On raconte que Joe Paterno songeait souvent à cette triste histoire. Lui-même ne s'imaginait pas survivre à l'absence de football, raison pour laquelle il était toujours en poste en novembre dernier, aux commandes à Penn State depuis 1966, membre de l'équipe d'entraîneurs depuis 1950. À 85 ans, le mot «retraite» était exclu de son vocabulaire. Il était le seul maître à bord, légende littéralement statufiée de son vivant aux abords du stade de 106 000 places où il travaillait. 409 victoires en carrière, un record absolu.

Paterno était semble-t-il éternel. Plus grand que nature, mais habitant une petite maison, son nom dans le bottin téléphonique de State College, la petite ville universitaire en plein centre de la Pennsylvanie. Un homme, pour reprendre une belle expression, extraordinairement ordinaire. Et insaisissable.

C'était jusqu'à ce que le ciel tombe sur sa tête et celle de quelques autres. Début novembre, un grand jury a rendu public un rapport d'enquête dévastateur contre Jerry Sandusky, qui fut pendant trois décennies l'un des principaux adjoints de Paterno. Quarante chefs d'accusation d'agression sexuelle sur plusieurs jeunes garçons sur une période de 15 ans. Sandusky, qui avait créé dans les années 1970 une fondation venant en aide aux jeunes en difficulté (présumément pour rencontrer ses victimes), nie tout.

En 2002, un autre assistant de Paterno aurait pris Sandusky en flagrant délit dans les douches de l'équipe.

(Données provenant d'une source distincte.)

-- pv_equiv track=rewrite | github.com/zongwave/pixelcraft | tools/analyze_paddle_memory.py | calculate_memory_metrics
-- ===== SOURCE A (Python) =====
-- def calculate_memory_metrics(memory_events):
--     if not memory_events:
--         return [], [], [], []
--
--     timestamps = []
--     memory_in_use = []
--     alloc_cumulative = []
--     free_cumulative = []
--     current_usage = 0
--     total_alloc = 0
--     total_free = 0
--
--     for event in memory_events:
--         timestamp, event_type, size, ptr = event
--         timestamps.append(timestamp)
--
--         if event_type == 'alloc':
--             current_usage += size
--             total_alloc += size
--         elif event_type == 'free':
--             current_usage -= size
--             total_free += size
--
--         memory_in_use.append(max(current_usage, 0))
--         alloc_cumulative.append(total_alloc)
--         free_cumulative.append(total_free)
--
--     return timestamps, memory_in_use, alloc_cumulative, free_cumulative
-- ===== SOURCE B (Python) =====
-- def _prefix(xs):
--     out = []
--     s = 0
--     for x in xs:
--         s += x
--         out.append(s)
--     return out
--
--
-- def calculate_memory_metrics(memory_events):
--     if not memory_events:
--         return [], [], [], []
--     timestamps = [t for (t, _ty, _s, _p) in memory_events]
--     alloc_deltas = [s if ty == 'alloc' else 0 for (_t, ty, s, _p) in memory_events]
--     free_deltas = [s if ty == 'free' else 0 for (_t, ty, s, _p) in memory_events]
--     running = _prefix([a - f for a, f in zip(alloc_deltas, free_deltas)])
--     return (timestamps,
--             [max(u, 0) for u in running],
--             _prefix(alloc_deltas),
--             _prefix(free_deltas))
-- ===== Notes on version B (the rewrite author's own statement) =====
-- stated objective: alternative
-- what changed: Replaces A's single stateful loop maintaining seven accumulators with a pipeline decomposition: extract timestamp/alloc-delta/free-delta lists per event, compute each cumulative series by an independent prefix-sum pass, and clamp the running usage in a final map.
import Mathlib
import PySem

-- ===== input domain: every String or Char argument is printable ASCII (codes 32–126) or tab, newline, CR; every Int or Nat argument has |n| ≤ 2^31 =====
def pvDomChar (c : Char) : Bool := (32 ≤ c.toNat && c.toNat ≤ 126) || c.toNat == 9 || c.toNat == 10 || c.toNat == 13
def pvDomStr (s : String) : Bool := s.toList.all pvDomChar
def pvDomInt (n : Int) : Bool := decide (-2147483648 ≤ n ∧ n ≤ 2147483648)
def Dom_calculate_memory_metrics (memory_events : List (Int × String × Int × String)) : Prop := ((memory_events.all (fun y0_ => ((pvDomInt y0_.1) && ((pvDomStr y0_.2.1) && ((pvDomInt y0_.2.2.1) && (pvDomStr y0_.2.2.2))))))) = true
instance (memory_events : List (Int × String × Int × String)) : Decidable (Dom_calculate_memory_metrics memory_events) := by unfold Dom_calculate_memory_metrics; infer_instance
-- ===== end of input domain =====

-- B replaces A's single stateful loop with a pipeline of per-event delta lists and prefix-sum passes (alternative decomposition; return value only).
-- ===== PORT A =====
def pvAloop (events : List (Int × String × Int × String))
    (ts miu ac fc : List Int) (cur ta tf : Int) : List Int × List Int × List Int × List Int :=
  match events with
  | [] => (ts, miu, ac, fc)
  | (timestamp, event_type, size, _ptr) :: rest =>
    let ts := ts ++ [timestamp]
    if event_type == "alloc" then
      pvAloop rest ts (miu ++ [max (cur + size) 0]) (ac ++ [ta + size]) (fc ++ [tf]) (cur + size) (ta + size) tf
    else if event_type == "free" then
      pvAloop rest ts (miu ++ [max (cur - size) 0]) (ac ++ [ta]) (fc ++ [tf + size]) (cur - size) ta (tf + size)
    else
      pvAloop rest ts (miu ++ [max cur 0]) (ac ++ [ta]) (fc ++ [tf]) cur ta tf

def calculate_memory_metrics (memory_events : List (Int × String × Int × String)) : List Int × List Int × List Int × List Int :=
  if memory_events = [] then ([], [], [], [])
  else pvAloop memory_events [] [] [] [] 0 0 0

-- ===== PORT B =====
-- _prefix in Source B: running prefix sums, accumulator style
def pvPrefixAux (s : Int) (out : List Int) : List Int → List Int
  | [] => out
  | x :: rest => pvPrefixAux (s + x) (out ++ [s + x]) rest

def pvPrefix (xs : List Int) : List Int := pvPrefixAux 0 [] xs

def calculate_memory_metrics_alt (memory_events : List (Int × String × Int × String)) : List Int × List Int × List Int × List Int :=
  if memory_events = [] then ([], [], [], [])
  else
    let timestamps := memory_events.map (fun e => e.1)
    let alloc_deltas := memory_events.map (fun e => if e.2.1 == "alloc" then e.2.2.1 else 0)
    let free_deltas := memory_events.map (fun e => if e.2.1 == "free" then e.2.2.1 else 0)
    let running := pvPrefix (List.zipWith (fun a f => a - f) alloc_deltas free_deltas)
    (timestamps, running.map (fun u => max u 0), pvPrefix alloc_deltas, pvPrefix free_deltas)

-- ===== PRECONDITION & SPEC =====
def Spec_calculate_memory_metrics (memory_events : List (Int × String × Int × String)) (out : List Int × List Int × List Int × List Int) : Prop := out = calculate_memory_metrics_alt memory_events
instance (memory_events : List (Int × String × Int × String)) (out : List Int × List Int × List Int × List Int) : Decidable (Spec_calculate_memory_metrics memory_events out) := by unfold Spec_calculate_memory_metrics; infer_instance

-- ===== CLAIM (what is proved, stated in full; the proofs are below) =====
def Claim_equal_calculate_memory_metrics : Prop := ∀ (memory_events : List (Int × String × Int × String)), Dom_calculate_memory_metrics memory_events → Spec_calculate_memory_metrics memory_events (calculate_memory_metrics memory_events)

-- ===== LEMMAS AND PROOFS =====

theorem pvPrefixAux_append (xs : List Int) (s : Int) (out : List Int) :
    pvPrefixAux s out xs = out ++ pvPrefixAux s [] xs := by
  induction xs generalizing s out with
  | nil => simp [pvPrefixAux]
  | cons x rest ih =>
    rw [pvPrefixAux, pvPrefixAux, ih (s + x) (out ++ [s + x]), ih (s + x) ([] ++ [s + x])]
    simp

theorem pvPrefixAux_cons (s x : Int) (xs : List Int) :
    pvPrefixAux s [] (x :: xs) = (s + x) :: pvPrefixAux (s + x) [] xs := by
  rw [pvPrefixAux, pvPrefixAux_append]; simp

theorem pvZipMap (l : List (Int × String × Int × String)) :
    List.zipWith (fun a f => a - f)
        (l.map (fun e => if e.2.1 == "alloc" then e.2.2.1 else 0))
        (l.map (fun e => if e.2.1 == "free" then e.2.2.1 else 0))
      = l.map (fun e => (if e.2.1 == "alloc" then e.2.2.1 else 0)
                        - (if e.2.1 == "free" then e.2.2.1 else 0)) := by
  induction l with
  | nil => rfl
  | cons e rest _ => simp

theorem pvAloop_eq (events : List (Int × String × Int × String))
    (ts miu ac fc : List Int) (cur ta tf : Int) :
    pvAloop events ts miu ac fc cur ta tf =
      (ts ++ events.map (fun e => e.1),
       miu ++ (pvPrefixAux cur [] (events.map (fun e =>
                 (if e.2.1 == "alloc" then e.2.2.1 else 0)
                 - (if e.2.1 == "free" then e.2.2.1 else 0)))).map (fun u => max u 0),
       ac ++ pvPrefixAux ta [] (events.map (fun e => if e.2.1 == "alloc" then e.2.2.1 else 0)),
       fc ++ pvPrefixAux tf [] (events.map (fun e => if e.2.1 == "free" then e.2.2.1 else 0))) := by
  induction events generalizing ts miu ac fc cur ta tf with
  | nil => simp [pvAloop, pvPrefixAux]
  | cons e rest ih =>
    obtain ⟨t, ty, sz, p⟩ := e
    by_cases h1 : ty = "alloc"
    · subst h1
      rw [pvAloop]
      simp [ih, pvPrefixAux_cons]
    · by_cases h2 : ty = "free"
      · subst h2
        rw [pvAloop]
        simp [ih, pvPrefixAux_cons, sub_eq_add_neg]
      · rw [pvAloop]
        simp [ih, pvPrefixAux_cons, h1, h2]

-- ===== VERDICT (by name: the statement is the Claim_ definition above) =====
theorem calculate_memory_metrics_spec : Claim_equal_calculate_memory_metrics := by
  intro memory_events _
  unfold Spec_calculate_memory_metrics
  by_cases h : memory_events = []
  · simp [h, calculate_memory_metrics, calculate_memory_metrics_alt]
  · simp only [calculate_memory_metrics, calculate_memory_metrics_alt, h, if_false]
    rw [pvAloop_eq, pvPrefix, pvPrefix, pvPrefix, pvZipMap]
    simp
-- pv_equiv track=rewrite | github.com/Jacob-xyb/leetcode_Jacob | python/Jx2023/2535. 数组元素和与数字和的绝对差_S_END.py | differenceOfSumV1_1
-- ===== SOURCE A (Python) =====
-- from typing import List
--
-- def differenceOfSumV1_1(nums: List[int]) -> int:
--     sum1 = sum(nums)
--     sum2 = 0
--     for num in nums:
--         while num:
--             sum2 += num % 10
--             num //= 10
--     return sum1 - sum2
-- ===== SOURCE B (Python) =====
-- from typing import List
--
-- def differenceOfSumV1_1(nums: List[int]) -> int:
--     # Digit sum via the decimal string of each number (ord(c) - 48 = the digit's value).
--     return sum(nums) - sum(ord(c) - 48 for n in nums for c in str(n))
-- ===== Notes on version B (the rewrite author's own statement) =====
-- stated objective: idiomatic
-- what changed: Digit sums are read off the decimal string of each number in a single generator expression instead of peeling digits with an arithmetic mod/div while-loop and running accumulators.
-- outside the precondition, e.g. on differenceOfSumV1_1([-3]): A does not finish within the time limit, B returns -3
import Mathlib
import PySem

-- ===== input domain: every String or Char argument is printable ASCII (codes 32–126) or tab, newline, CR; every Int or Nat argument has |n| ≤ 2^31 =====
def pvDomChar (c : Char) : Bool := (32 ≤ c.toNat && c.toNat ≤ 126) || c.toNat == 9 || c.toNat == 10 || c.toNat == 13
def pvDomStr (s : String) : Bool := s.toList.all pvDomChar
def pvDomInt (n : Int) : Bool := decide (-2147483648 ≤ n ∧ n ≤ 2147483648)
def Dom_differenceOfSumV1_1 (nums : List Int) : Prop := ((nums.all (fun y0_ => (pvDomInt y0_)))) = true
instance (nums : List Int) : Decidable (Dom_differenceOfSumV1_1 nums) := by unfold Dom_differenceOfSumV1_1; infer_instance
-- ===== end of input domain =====

-- B reads each number's digit sum off its decimal string instead of A's arithmetic mod/div while-loop (idiomatic; same cost).


-- ===== PORT A =====
-- A's inner 'while num: sum2 += num % 10; num //= 10'.  Python's loop never terminates for
-- negative num (excluded by Pre_); there the port simply stops and returns the accumulator.
def pyDigitLoop (num sum2 : Int) : Int :=
  if _h : 0 < num then
    pyDigitLoop (PySem.Int.floordiv num 10) (sum2 + PySem.Int.mod num 10)
  else sum2
termination_by num.toNat
decreasing_by
  simp only [PySem.Int.floordiv]
  rw [Int.fdiv_eq_ediv]
  norm_num
  omega

def differenceOfSumV1_1 (nums : List Int) : Int :=
  let sum1 := nums.foldl (fun a b => a + b) 0
  let sum2 := nums.foldl (fun s num => pyDigitLoop num s) 0
  sum1 - sum2

-- ===== PORT B =====
-- ord(c) - 48
def charDigit (c : Char) : Int := (c.toNat : Int) - 48

def differenceOfSumV1_1_alt (nums : List Int) : Int :=
  nums.foldl (fun a b => a + b) 0 -
    (nums.flatMap (fun n => (PySem.Int.toStr n).toList)).foldl (fun s c => s + charDigit c) 0

-- ===== PRECONDITION & SPEC =====
-- Pre_ excludes lists containing a negative number: there A's while-loop never terminates
-- (num //= 10 stabilises at -1), so A returns on exactly the all-nonnegative lists.
def Pre_differenceOfSumV1_1 (nums : List Int) : Prop := ∀ n ∈ nums, 0 ≤ n
instance (nums : List Int) : Decidable (Pre_differenceOfSumV1_1 nums) := by
  unfold Pre_differenceOfSumV1_1; infer_instance

def pvWitness_differenceOfSumV1_1 : List Int := [0, 7, 12, 345]

def Spec_differenceOfSumV1_1 (nums : List Int) (out : Int) : Prop := out = differenceOfSumV1_1_alt nums
instance (nums : List Int) (out : Int) : Decidable (Spec_differenceOfSumV1_1 nums out) := by unfold Spec_differenceOfSumV1_1; infer_instance

-- ===== CLAIM (what is proved, stated in full; the proofs are below) =====
def Claim_equal_differenceOfSumV1_1 : Prop := ∀ (nums : List Int), Dom_differenceOfSumV1_1 nums → Pre_differenceOfSumV1_1 nums → Spec_differenceOfSumV1_1 nums (differenceOfSumV1_1 nums)

-- ===== LEMMAS AND PROOFS =====

def csum (l : List Char) : Int := (l.map charDigit).sum

theorem foldl_charDigit (l : List Char) (a : Int) :
    l.foldl (fun s c => s + charDigit c) a = a + csum l := by
  induction l generalizing a with
  | nil => simp [csum]
  | cons c t ih =>
    simp only [List.foldl_cons, csum, List.map_cons, List.sum_cons] at *
    rw [ih]; ring

theorem charDigit_digitChar {d : ℕ} (h : d < 10) :
    charDigit (Nat.digitChar d) = (d : Int) := by
  interval_cases d <;> decide

theorem csum_toDigitsCore (fuel : ℕ) :
    ∀ (n : ℕ) (acc : List Char), n ≤ fuel →
      csum (Nat.toDigitsCore 10 fuel n acc) = ((Nat.digits 10 n).sum : Int) + csum acc := by
  induction fuel with
  | zero =>
    intro n acc h
    interval_cases n
    simp [Nat.toDigitsCore]
  | succ fuel ih =>
    intro n acc h
    rw [Nat.toDigitsCore]
    by_cases h0 : n / 10 = 0
    · have hn : n < 10 := by omega
      simp only [h0, if_true]
      rcases Nat.eq_zero_or_pos n with h1 | h1
      · subst h1; simp [csum, charDigit]; decide
      · rw [Nat.digits_def' (by norm_num) h1, h0]
        simp only [csum, List.map_cons, List.sum_cons, Nat.digits_zero, charDigit_digitChar (Nat.mod_lt n (by norm_num))]
        push_cast
        simp
    · simp only [h0, if_false]
      have hn : 0 < n := by omega
      rw [ih (n / 10) _ (by omega)]
      rw [Nat.digits_def' (by norm_num) hn]
      simp only [csum, List.map_cons, List.sum_cons,
        charDigit_digitChar (Nat.mod_lt n (by norm_num))]
      push_cast
      ring

theorem csum_toChars (n : Int) (h : 0 ≤ n) :
    csum (PySem.Int.toChars n) = ((Nat.digits 10 n.toNat).sum : Int) := by
  rw [PySem.Int.toChars]
  rw [if_neg (by omega)]
  rw [Nat.toDigits, csum_toDigitsCore _ _ _ (by omega)]
  simp [csum]

theorem pyDigitLoop_eq_nat (m : ℕ) : ∀ (s : Int),
    pyDigitLoop (m : Int) s = s + ((Nat.digits 10 m).sum : Int) := by
  induction m using Nat.strong_induction_on with
  | _ m ih =>
    intro s
    rw [pyDigitLoop.eq_def]
    by_cases hm : 0 < m
    · rw [dif_pos (by exact_mod_cast hm)]
      have hfd : PySem.Int.floordiv (m : Int) 10 = ((m / 10 : ℕ) : Int) := by
        simp only [PySem.Int.floordiv]
        rw [Int.fdiv_eq_ediv]
        norm_num
      have hmd : PySem.Int.mod (m : Int) 10 = ((m % 10 : ℕ) : Int) := by
        simp [PySem.Int.mod, Int.fmod_eq_emod]
      rw [hfd, hmd, ih (m / 10) (Nat.div_lt_self hm (by norm_num))]
      rw [Nat.digits_def' (by norm_num) hm]
      simp only [List.sum_cons]
      push_cast
      ring
    · have : m = 0 := by omega
      subst this
      rw [dif_neg (by norm_num)]
      simp

theorem pyDigitLoop_eq (n : Int) (h : 0 ≤ n) (s : Int) :
    pyDigitLoop n s = s + csum (PySem.Int.toChars n) := by
  rw [csum_toChars n h]
  have hn : n = ((n.toNat : ℕ) : Int) := by omega
  conv_lhs => rw [hn]
  rw [pyDigitLoop_eq_nat]

theorem csum_append (l1 l2 : List Char) : csum (l1 ++ l2) = csum l1 + csum l2 := by
  simp [csum]

theorem sum2_eq (nums : List Int) (h : ∀ n ∈ nums, 0 ≤ n) : ∀ (a : Int),
    nums.foldl (fun s num => pyDigitLoop num s) a
      = a + csum (nums.flatMap (fun n => PySem.Int.toChars n)) := by
  induction nums with
  | nil => intro a; simp [csum]
  | cons x t ih =>
    intro a
    simp only [List.foldl_cons, List.flatMap_cons]
    rw [ih (fun n hn => h n (List.mem_cons_of_mem _ hn)),
        pyDigitLoop_eq x (h x (List.mem_cons_self)), csum_append]
    ring

-- ===== VERDICT (by name: the statement is the Claim_ definition above) =====
theorem differenceOfSumV1_1_spec : Claim_equal_differenceOfSumV1_1 := by
  intro nums _ hpre
  unfold Spec_differenceOfSumV1_1 differenceOfSumV1_1 differenceOfSumV1_1_alt
  simp only [PySem.Int.toList_toStr]
  rw [sum2_eq nums hpre 0, foldl_charDigit]
-- pv_equiv track=rewrite | github.com/pypi-data/pypi-mirror-399 | packages/tjex/tjex-0.2.0-py3-none-any.whl/tjex/json_table.py | compare_prefix_len
-- ===== SOURCE A (Python) =====
-- def compare_prefix_len(base: str | None, a: str, b: str):
--     if base is None:
--         return True
--     for i, c in enumerate(base):
--         if i >= len(a) or a[i] != c:
--             return False
--         if i >= len(b) or b[i] != c:
--             return True
--     return True
-- ===== SOURCE B (Python) =====
-- def _cpl(x, y):
--     n = 0
--     m = min(len(x), len(y))
--     while n < m and x[n] == y[n]:
--         n += 1
--     return n
--
--
-- def compare_prefix_len(base, a, b):
--     if base is None:
--         return True
--     cpl_a = _cpl(base, a)
--     cpl_b = _cpl(base, b)
--     return not (cpl_a < len(base) and cpl_a <= cpl_b)
-- ===== Notes on version B (the rewrite author's own statement) =====
-- stated objective: simpler
-- what changed: Replaced the interleaved per-index scan with early returns by two independent common-prefix-length measurements followed by one boolean comparison.
import Mathlib
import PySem

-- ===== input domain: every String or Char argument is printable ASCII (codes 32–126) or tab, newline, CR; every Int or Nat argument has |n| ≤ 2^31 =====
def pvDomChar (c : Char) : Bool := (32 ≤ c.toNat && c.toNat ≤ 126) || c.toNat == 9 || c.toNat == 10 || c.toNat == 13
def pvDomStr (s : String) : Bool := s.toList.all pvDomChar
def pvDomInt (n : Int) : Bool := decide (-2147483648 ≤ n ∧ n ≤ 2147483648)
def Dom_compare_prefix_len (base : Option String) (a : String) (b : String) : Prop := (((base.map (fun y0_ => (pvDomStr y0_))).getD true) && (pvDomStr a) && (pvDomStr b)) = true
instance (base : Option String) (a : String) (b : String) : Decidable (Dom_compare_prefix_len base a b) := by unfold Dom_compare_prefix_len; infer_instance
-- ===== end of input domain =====

-- ===== PORT A =====
-- B recomputes A's result from two independent common-prefix lengths instead of one interleaved scan (simpler decomposition).
-- Loop over (i, c) of base; "i >= len(a) or a[i] != c" = remaining suffix of a empty or head ≠ c.
def compareAux : List Char → List Char → List Char → Bool
  | [], _, _ => true
  | _ :: _, [], _ => false
  | c :: bs, x :: as_, ys =>
    if x ≠ c then false
    else match ys with
      | [] => true
      | y :: bs' => if y ≠ c then true else compareAux bs as_ bs'

def compare_prefix_len (base : Option String) (a : String) (b : String) : Bool :=
  match base with
  | none => true
  | some s => compareAux s.toList a.toList b.toList

-- ===== PORT B =====
def cplAux : List Char → List Char → Nat
  | x :: xs, y :: ys => if x = y then 1 + cplAux xs ys else 0
  | _, _ => 0

def compare_prefix_len_alt (base : Option String) (a : String) (b : String) : Bool :=
  match base with
  | none => true
  | some s =>
    let ca := cplAux s.toList a.toList
    let cb := cplAux s.toList b.toList
    !(decide (ca < s.toList.length) && decide (ca ≤ cb))

-- ===== PRECONDITION & SPEC =====
def Spec_compare_prefix_len (base : Option String) (a : String) (b : String) (out : Bool) : Prop := out = compare_prefix_len_alt base a b
instance (base : Option String) (a : String) (b : String) (out : Bool) : Decidable (Spec_compare_prefix_len base a b out) := by unfold Spec_compare_prefix_len; infer_instance

-- ===== CLAIM (what is proved, stated in full; the proofs are below) =====
def Claim_equal_compare_prefix_len : Prop := ∀ (base : Option String) (a : String) (b : String), Dom_compare_prefix_len base a b → Spec_compare_prefix_len base a b (compare_prefix_len base a b)

-- ===== LEMMAS AND PROOFS =====
theorem compareAux_eq (bs : List Char) : ∀ (as_ ys : List Char),
    compareAux bs as_ ys =
      !(decide (cplAux bs as_ < bs.length) && decide (cplAux bs as_ ≤ cplAux bs ys)) := by
  induction bs with
  | nil => intro as_ ys; simp [compareAux, cplAux]
  | cons c bs ih =>
    intro as_ ys
    cases as_ with
    | nil =>
      cases ys with
      | nil => simp [compareAux, cplAux]
      | cons y ys => by_cases h : y = c <;> simp [compareAux, cplAux, h]
    | cons x as_ =>
      by_cases hx : x = c
      · cases ys with
        | nil =>
          simp [compareAux, cplAux, hx]
          try omega
        | cons y ys =>
          by_cases hy : y = c
          · simp [compareAux, cplAux, hx, hy, ih, Nat.add_comm 1, Nat.add_one_le_iff]
          · simp [compareAux, cplAux, hx, hy, Ne.symm hy]
            try omega
      · cases ys with
        | nil => simp [compareAux, cplAux, hx, Ne.symm hx]
        | cons y ys =>
          by_cases hy : y = c <;>
            simp [compareAux, cplAux, hx, hy, Ne.symm hx] <;> try omega

-- ===== VERDICT (by name: the statement is the Claim_ definition above) =====
theorem compare_prefix_len_spec : Claim_equal_compare_prefix_len := by
  intro base a b _
  unfold Spec_compare_prefix_len compare_prefix_len compare_prefix_len_alt
  cases base with
  | none => rfl
  | some s => exact compareAux_eq s.toList a.toList b.toList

Il en a fait part à son patron, qui a lui-même informé ses supérieurs. Mais l'affaire en est restée là. Personne n'a poussé l'investigation plus loin. Personne n'a appelé la police.

Quelques jours après le rapport du grand jury, le vénérable JoePa a été limogé, et d'autres dirigeants de Penn State ont aussi été congédiés ou ont démissionné. Les zones d'ombre dans ce sinistre dossier demeurent nombreuses, genre qui a dit quoi à qui, et qui a fait quoi, et qui a compris quoi. Mais il s'agit du plus lourd scandale de l'histoire du sport universitaire aux États-Unis, et on en aura pour des mois sinon des années à en entendre parler. Détails scabreux à l'avenant.

Paterno a confié qu'il regrettait, avec le recul, de ne pas en avoir fait davantage. Son licenciement a créé une intense polémique: on ne déboulonne pas une icône comme ça, peu importe ses torts.

Quelques semaines après son renvoi, Joe Paterno a appris qu'il souffrait d'un cancer du poumon. Il est mort dimanche, mais c'est probablement moins la biologie qui a eu raison de lui que les événements. Pour des raisons fort différentes de celles de Bear Bryant, il n'aura pas survécu à l'absence de football.